Report each line below that carries the word "toNat".
---------- INPUT MATERIAL
-- pv_equiv track=rewrite | github.com/ductd97/hackerRankChallengeSolved | biggerIsGreater.py | findMinStr
-- ===== SOURCE A (Python) =====
-- def findPivot(value, array, type='min'):
--     pivot = -1
--     for i, v in enumerate(array):
--         if type == 'max' and value > v:
--             pivot = i
--             break
--         elif type == 'min' and value < v:
--             pivot = i
--     return pivot
--
-- def findMinStr(array):
--     if len(array) == 1:
--         return array
--     pivot = -1
--     for i, v in enumerate(array):
--         pivot = findPivot(v, array[i+1:])
--         if pivot != -1:
--             pivot = pivot + i + 1
--             array[pivot], array[i] = array[i], array[pivot]
--             break
--     if pivot != -1:
--         s = findMinStr(array[:-1])
--         s.append(array[-1])
--         return s
--     else:
--         return array
-- ===== SOURCE B (Python) =====
-- def findMinStr(array):
--     work = array
--     stack = []
--     base = None
--     while True:
--         n = len(work)
--         if n <= 1:
--             base = work
--             break
--         # suffix maxima: smax[t] = max(work[t:])
--         smax = [work[n - 1]]
--         for t in range(n - 2, -1, -1):
--             smax.append(work[t] if work[t] > smax[-1] else smax[-1])
--         smax.reverse()
--         # first index with a strictly greater element somewhere after it
--         i = None
--         for t in range(n - 1):
--             if work[t] < smax[t + 1]:
--                 i = t
--                 break
--         if i is None:
--             base = work
--             break
--         # last index holding an element greater than work[i]
--         j = n - 1
--         while not (work[i] < work[j]):
--             j -= 1
--         work[j], work[i] = work[i], work[j]
--         stack.append(work[-1])
--         work = work[:-1]
--     if not stack:
--         return base
--     return base + stack[::-1]
-- ===== Notes on version B (the rewrite author's own statement) =====
-- stated objective: faster
-- what changed: Replaces A's recursion and per-index pivot search (a slice copy plus a full rescan of each suffix via findPivot) by an explicit peel loop with a stack that does one backward suffix-maxima pass per level, then picks the first index beaten by its suffix maximum and finds the matching last greater element by a single backward walk.
import Mathlib
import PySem

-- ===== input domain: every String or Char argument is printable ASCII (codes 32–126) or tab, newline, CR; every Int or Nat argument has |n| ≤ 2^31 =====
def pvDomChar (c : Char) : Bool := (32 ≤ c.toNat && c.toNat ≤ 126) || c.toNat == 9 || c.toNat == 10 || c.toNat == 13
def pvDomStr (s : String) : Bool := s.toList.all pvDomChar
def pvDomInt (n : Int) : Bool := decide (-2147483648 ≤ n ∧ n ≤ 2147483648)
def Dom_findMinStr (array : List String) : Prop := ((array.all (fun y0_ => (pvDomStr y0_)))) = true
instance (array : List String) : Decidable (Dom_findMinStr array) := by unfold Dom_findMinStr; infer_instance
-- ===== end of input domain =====

-- B replaces A's per-level pivot search (a slice plus a full rescan of every suffix via findPivot)
-- and its deep recursion by an explicit peel loop with a stack doing one suffix-maxima pass per level.
-- Both A and B mutate the argument list in place by the same single top-level swap; the equivalence
-- proved here is about the RETURN value.

-- ===== PORT A =====
-- findPivot's loop: `pivot` carries the last hit for 'min', breaks on the first hit for 'max'
def findPivotAux (value : String) (ty : String) : List String → Nat → Int → Int
  | [], _, pivot => pivot
  | v :: rest, i, pivot =>
    if ty = "max" ∧ v < value then (i : Int)
    else if ty = "min" ∧ value < v then findPivotAux value ty rest (i + 1) (i : Int)
    else findPivotAux value ty rest (i + 1) pivot

def findPivot (value : String) (array : List String) (ty : String) : Int :=
  findPivotAux value ty array 0 (-1)

-- the simultaneous assignment  array[pivot], array[i] = array[i], array[pivot]
def swapL (l : List String) (i j : Nat) : List String :=
  (l.set j (l.getD i "")).set i (l.getD j "")

-- A's outer `for i, v in enumerate(array)` with its break, walking the list (the tail at
-- position i is exactly the slice array[i+1:]): first i whose suffix holds a pivot,
-- paired with the absolute pivot index
def scanA : List String → Nat → Option (Nat × Nat)
  | [], _ => none
  | v :: rest, i =>
    let p := findPivot v rest "min"
    if p ≠ -1 then some (i, (p + i + 1).toNat)
    else scanA rest (i + 1)

-- the recursion `s = findMinStr(array[:-1])`, fuelled by the length (each call peels one element)
def findMinStrGo : Nat → List String → List String
  | 0, array => array
  | fuel + 1, array =>
    if array.length == 1 then array
    else
      match scanA array 0 with
      | some (i, p) =>
        let arr := swapL array i p
        findMinStrGo fuel arr.dropLast ++ [arr.getLastD ""]
      | none => array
--------------------
→ **TASK RESULT**
def pvDomChar (c : Char) : Bool := (32 ≤ c.toNat && c.toNat ≤ 126) || c.toNat == 9 || c.toNat == 10 || c.toNat == 13
    if p ≠ -1 then some (i, (p + i + 1).toNat)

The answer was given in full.